-- pv_equiv track=rewrite | github.com/Cioscos/Pixellator | main.py | generate_calibration_frame
-- ===== SOURCE A (Python) =====
-- def generate_calibration_frame(width, height):
--     """
--     Genera un frame ASCII di calibrazione tutto bianco, con un bordo e una croce centrale.
--
--     Parametri:
--         width (int): Larghezza dell'output ASCII.
--         height (int): Altezza dell'output ASCII.
--
--     Ritorna:
--         str: Stringa ASCII con il frame bianco, bordi e croce centrale.
--     """
--     # Caratteri
--     BORDER_CHAR = "#"
--     CROSS_CHAR = "+"
--     WHITE_CHAR = "█"  # Blocchi pieni per simulare un frame bianco
--
--     # Crea una matrice di caratteri bianchi
--     ascii_frame = [[WHITE_CHAR] * width for _ in range(height)]
--
--     # Disegna i bordi del rettangolo
--     for x in range(width):
--         ascii_frame[0][x] = BORDER_CHAR  # Riga superiore
--         ascii_frame[-1][x] = BORDER_CHAR  # Riga inferiore
--
--     for y in range(height):
--         ascii_frame[y][0] = BORDER_CHAR  # Colonna sinistra
--         ascii_frame[y][-1] = BORDER_CHAR  # Colonna destra
--
--     # Disegna la croce centrale
--     center_y, center_x = height // 2, width // 2
--     for x in range(width):
--         ascii_frame[center_y][x] = CROSS_CHAR  # Linea orizzontale
--     for y in range(height):
--         ascii_frame[y][center_x] = CROSS_CHAR  # Linea verticale
--
--     # Converti la matrice in una stringa
--     ascii_string = "\n".join("".join(row) for row in ascii_frame)
--     return ascii_string
-- ===== SOURCE B (Python) =====
-- def generate_calibration_frame(width, height):
--     """Row-driven rebuild: each row is made directly from its kind (center / border /
--     interior) with bulk string operations; no char matrix and no overwriting passes."""
--     center_y, center_x = height // 2, width // 2
--
--     def row(y):
--         if y == center_y:
--             return "+" * width
--         if y == 0 or y == height - 1:
--             chars = "#" * width
--         elif width >= 2:
--             chars = "#" + "\u2588" * (width - 2) + "#"
--         else:
--             chars = "#" * width
--         return chars[:center_x] + "+" + chars[center_x + 1:]
--
--     return "\n".join(row(y) for y in range(height))
-- ===== Notes on version B (the rewrite author's own statement) =====
-- stated objective: faster
-- what changed: Replaces A's paint-then-overwrite char matrix (build all-white matrix, overwrite border cells, overwrite cross cells, join) by a single row-driven pass that builds each row directly from its kind (center row / border row / interior row) with bulk string repetition and one splice for the cross column.
import Mathlib
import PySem

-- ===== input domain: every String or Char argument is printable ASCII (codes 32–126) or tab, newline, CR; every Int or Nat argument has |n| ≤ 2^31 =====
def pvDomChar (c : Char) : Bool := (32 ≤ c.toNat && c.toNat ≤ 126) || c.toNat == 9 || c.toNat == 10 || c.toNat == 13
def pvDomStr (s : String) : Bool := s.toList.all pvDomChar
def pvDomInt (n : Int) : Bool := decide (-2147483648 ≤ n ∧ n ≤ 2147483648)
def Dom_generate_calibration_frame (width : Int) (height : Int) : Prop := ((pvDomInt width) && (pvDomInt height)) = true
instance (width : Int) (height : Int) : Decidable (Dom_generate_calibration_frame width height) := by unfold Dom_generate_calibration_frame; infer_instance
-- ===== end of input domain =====

-- B replaces A's paint-then-overwrite matrix passes by one row-driven pass built from bulk string ops (objective: faster, constant factor).

-- ===== PORT A =====
-- ascii_frame[y][x] = c  (possibly negative index; exact within Pre_, where every index is in range)
def pvSetCell (m : List (List Char)) (y : Int) (x : Int) (c : Char) : List (List Char) :=
  PySem.List.pySetD m y (PySem.List.pySetD (PySem.List.pyGetD m y []) x c)
-- pv_equiv track=rewrite | github.com/ruhandave19/Projects | 4_bit_adder_subtractor/addsub.py | four_bit_adder
-- ===== SOURCE A (Python) =====
-- def half_adder_sum(a,b):
--     return a^b
--
-- def half_adder_carry(a,b):
--     return a&b
--
-- def full_adder_sum(a,b,c):
--     return (a^b)^c
--
-- def full_adder_carry(a,b,c):
--     return ((a^b)&c)|(a&b)
--
-- def four_bit_adder(a,b):
--     bit_list_1 = []
--     bit_list_2 = []
--     p = (4-len(bin(a)[2:]))*"0"+bin(a)[2:]
--     q = (4-len(bin(b)[2:]))*"0"+bin(b)[2:]
--     for i in p:
--         bit_list_1.append(int(i))
--     for i in q:
--         bit_list_2.append(int(i))
--     output = ""
--     output = str(half_adder_sum(bit_list_1[-1], bit_list_2[-1])) + output
--     output = str(full_adder_sum(bit_list_1[-2], bit_list_2[-2], half_adder_carry(bit_list_1[-1], bit_list_2[-1]))) + output
--     output = str(full_adder_sum(bit_list_1[-3], bit_list_2[-3], full_adder_carry(bit_list_1[-2], bit_list_2[-2], half_adder_carry(bit_list_1[-1], bit_list_2[-1])))) + output
--     output = str(full_adder_sum(bit_list_1[-4], bit_list_2[-4], full_adder_carry(bit_list_1[-3], bit_list_2[-3], full_adder_carry(bit_list_1[-2], bit_list_2[-2], half_adder_carry(bit_list_1[-1], bit_list_2[-1]))))) + output
--     return output
--
-- a = 1
-- ===== SOURCE B (Python) =====
-- def four_bit_adder(a, b):
--     return format((a + b) % 16, '04b')
-- ===== Notes on version B (the rewrite author's own statement) =====
-- stated objective: simpler
-- what changed: Replaces the string padding/parsing and the unrolled gate-level ripple-carry (xor/and/or half- and full-adder expressions) with one arithmetic expression: format((a+b)%16,'04b').
-- crash fix: On any input with a < 0 or b < 0, A raises ValueError (it tries int('b') on the char of bin()), while B returns format((a+b)%16,'04b'), e.g. '0001' at (-1, 2). — e.g. on four_bit_adder(-1, 2): A raises ValueError, B returns "0001"
import Mathlib
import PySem

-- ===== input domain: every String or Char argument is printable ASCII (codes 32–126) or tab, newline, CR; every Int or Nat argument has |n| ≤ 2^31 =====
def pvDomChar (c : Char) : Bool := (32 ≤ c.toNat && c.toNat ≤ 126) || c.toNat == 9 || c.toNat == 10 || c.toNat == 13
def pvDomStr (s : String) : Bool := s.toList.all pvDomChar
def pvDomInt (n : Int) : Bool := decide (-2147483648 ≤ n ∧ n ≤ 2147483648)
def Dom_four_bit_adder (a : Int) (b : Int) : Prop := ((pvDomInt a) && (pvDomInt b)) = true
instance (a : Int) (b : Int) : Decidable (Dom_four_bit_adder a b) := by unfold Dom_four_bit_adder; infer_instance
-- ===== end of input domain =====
###
- **Exercise description**: Return the whole listing, word for word.

- **Response to the exercise**:
-- pv_equiv track=rewrite | github.com/Cioscos/Pixellator | main.py | generate_calibration_frame
-- ===== SOURCE A (Python) =====
-- def generate_calibration_frame(width, height):
--     """
--     Genera un frame ASCII di calibrazione tutto bianco, con un bordo e una croce centrale.
--
--     Parametri:
--         width (int): Larghezza dell'output ASCII.
--         height (int): Altezza dell'output ASCII.
--
--     Ritorna:
--         str: Stringa ASCII con il frame bianco, bordi e croce centrale.
--     """
--     # Caratteri
--     BORDER_CHAR = "#"
--     CROSS_CHAR = "+"
--     WHITE_CHAR = "█"  # Blocchi pieni per simulare un frame bianco
--
--     # Crea una matrice di caratteri bianchi
--     ascii_frame = [[WHITE_CHAR] * width for _ in range(height)]
--
--     # Disegna i bordi del rettangolo
--     for x in range(width):
--         ascii_frame[0][x] = BORDER_CHAR  # Riga superiore
--         ascii_frame[-1][x] = BORDER_CHAR  # Riga inferiore
--
--     for y in range(height):
--         ascii_frame[y][0] = BORDER_CHAR  # Colonna sinistra
--         ascii_frame[y][-1] = BORDER_CHAR  # Colonna destra
--
--     # Disegna la croce centrale
--     center_y, center_x = height // 2, width // 2
--     for x in range(width):
--         ascii_frame[center_y][x] = CROSS_CHAR  # Linea orizzontale
--     for y in range(height):
--         ascii_frame[y][center_x] = CROSS_CHAR  # Linea verticale
--
--     # Converti la matrice in una stringa
--     ascii_string = "\n".join("".join(row) for row in ascii_frame)
--     return ascii_string
-- ===== SOURCE B (Python) =====
-- def generate_calibration_frame(width, height):
--     """Row-driven rebuild: each row is made directly from its kind (center / border /
--     interior) with bulk string operations; no char matrix and no overwriting passes."""
--     center_y, center_x = height // 2, width // 2
--
--     def row(y):
--         if y == center_y:
--             return "+" * width
--         if y == 0 or y == height - 1:
--             chars = "#" * width
--         elif width >= 2:
--             chars = "#" + "\u2588" * (width - 2) + "#"
--         else:
--             chars = "#" * width
--         return chars[:center_x] + "+" + chars[center_x + 1:]
--
--     return "\n".join(row(y) for y in range(height))
-- ===== Notes on version B (the rewrite author's own statement) =====
-- stated objective: faster
-- what changed: Replaces A's paint-then-overwrite char matrix (build all-white matrix, overwrite border cells, overwrite cross cells, join) by a single row-driven pass that builds each row directly from its kind (center row / border row / interior row) with bulk string repetition and one splice for the cross column.
import Mathlib
import PySem

-- ===== input domain: every String or Char argument is printable ASCII (codes 32–126) or tab, newline, CR; every Int or Nat argument has |n| ≤ 2^31 =====
def pvDomChar (c : Char) : Bool := (32 ≤ c.toNat && c.toNat ≤ 126) || c.toNat == 9 || c.toNat == 10 || c.toNat == 13
def pvDomStr (s : String) : Bool := s.toList.all pvDomChar
def pvDomInt (n : Int) : Bool := decide (-2147483648 ≤ n ∧ n ≤ 2147483648)
def Dom_generate_calibration_frame (width : Int) (height : Int) : Prop := ((pvDomInt width) && (pvDomInt height)) = true
instance (width : Int) (height : Int) : Decidable (Dom_generate_calibration_frame width height) := by unfold Dom_generate_calibration_frame; infer_instance
-- ===== end of input domain =====

-- B replaces A's paint-then-overwrite matrix passes by one row-driven pass built from bulk string ops (objective: faster, constant factor).

-- ===== PORT A =====
-- ascii_frame[y][x] = c  (possibly negative index; exact within Pre_, where every index is in range)
def pvSetCell (m : List (List Char)) (y : Int) (x : Int) (c : Char) : List (List Char) :=
  PySem.List.pySetD m y (PySem.List.pySetD (PySem.List.pyGetD m y []) x c)
-- pv_equiv track=rewrite | github.com/ruhandave19/Projects | 4_bit_adder_subtractor/addsub.py | four_bit_adder
-- ===== SOURCE A (Python) =====
-- def half_adder_sum(a,b):
--     return a^b
--
-- def half_adder_carry(a,b):
--     return a&b
--
-- def full_adder_sum(a,b,c):
--     return (a^b)^c
--
-- def full_adder_carry(a,b,c):
--     return ((a^b)&c)|(a&b)
--
-- def four_bit_adder(a,b):
--     bit_list_1 = []
--     bit_list_2 = []
--     p = (4-len(bin(a)[2:]))*"0"+bin(a)[2:]
--     q = (4-len(bin(b)[2:]))*"0"+bin(b)[2:]
--     for i in p:
--         bit_list_1.append(int(i))
--     for i in q:
--         bit_list_2.append(int(i))
--     output = ""
--     output = str(half_adder_sum(bit_list_1[-1], bit_list_2[-1])) + output
--     output = str(full_adder_sum(bit_list_1[-2], bit_list_2[-2], half_adder_carry(bit_list_1[-1], bit_list_2[-1]))) + output
--     output = str(full_adder_sum(bit_list_1[-3], bit_list_2[-3], full_adder_carry(bit_list_1[-2], bit_list_2[-2], half_adder_carry(bit_list_1[-1], bit_list_2[-1])))) + output
--     output = str(full_adder_sum(bit_list_1[-4], bit_list_2[-4], full_adder_carry(bit_list_1[-3], bit_list_2[-3], full_adder_carry(bit_list_1[-2], bit_list_2[-2], half_adder_carry(bit_list_1[-1], bit_list_2[-1]))))) + output
--     return output
--
-- a = 1
-- ===== SOURCE B (Python) =====
-- def four_bit_adder(a, b):
--     return format((a + b) % 16, '04b')
-- ===== Notes on version B (the rewrite author's own statement) =====
-- stated objective: simpler
-- what changed: Replaces the string padding/parsing and the unrolled gate-level ripple-carry (xor/and/or half- and full-adder expressions) with one arithmetic expression: format((a+b)%16,'04b').
-- crash fix: On any input with a < 0 or b < 0, A raises ValueError (it tries int('b') on the char of bin()), while B returns format((a+b)%16,'04b'), e.g. '0001' at (-1, 2). — e.g. on four_bit_adder(-1, 2): A raises ValueError, B returns "0001"
import Mathlib
import PySem

-- ===== input domain: every String or Char argument is printable ASCII (codes 32–126) or tab, newline, CR; every Int or Nat argument has |n| ≤ 2^31 =====
def pvDomChar (c : Char) : Bool := (32 ≤ c.toNat && c.toNat ≤ 126) || c.toNat == 9 || c.toNat == 10 || c.toNat == 13
def pvDomStr (s : String) : Bool := s.toList.all pvDomChar
def pvDomInt (n : Int) : Bool := decide (-2147483648 ≤ n ∧ n ≤ 2147483648)
def Dom_four_bit_adder (a : Int) (b : Int) : Prop := ((pvDomInt a) && (pvDomInt b)) = true
instance (a : Int) (b : Int) : Decidable (Dom_four_bit_adder a b) := by unfold Dom_four_bit_adder; infer_instance
-- ===== end of input domain =====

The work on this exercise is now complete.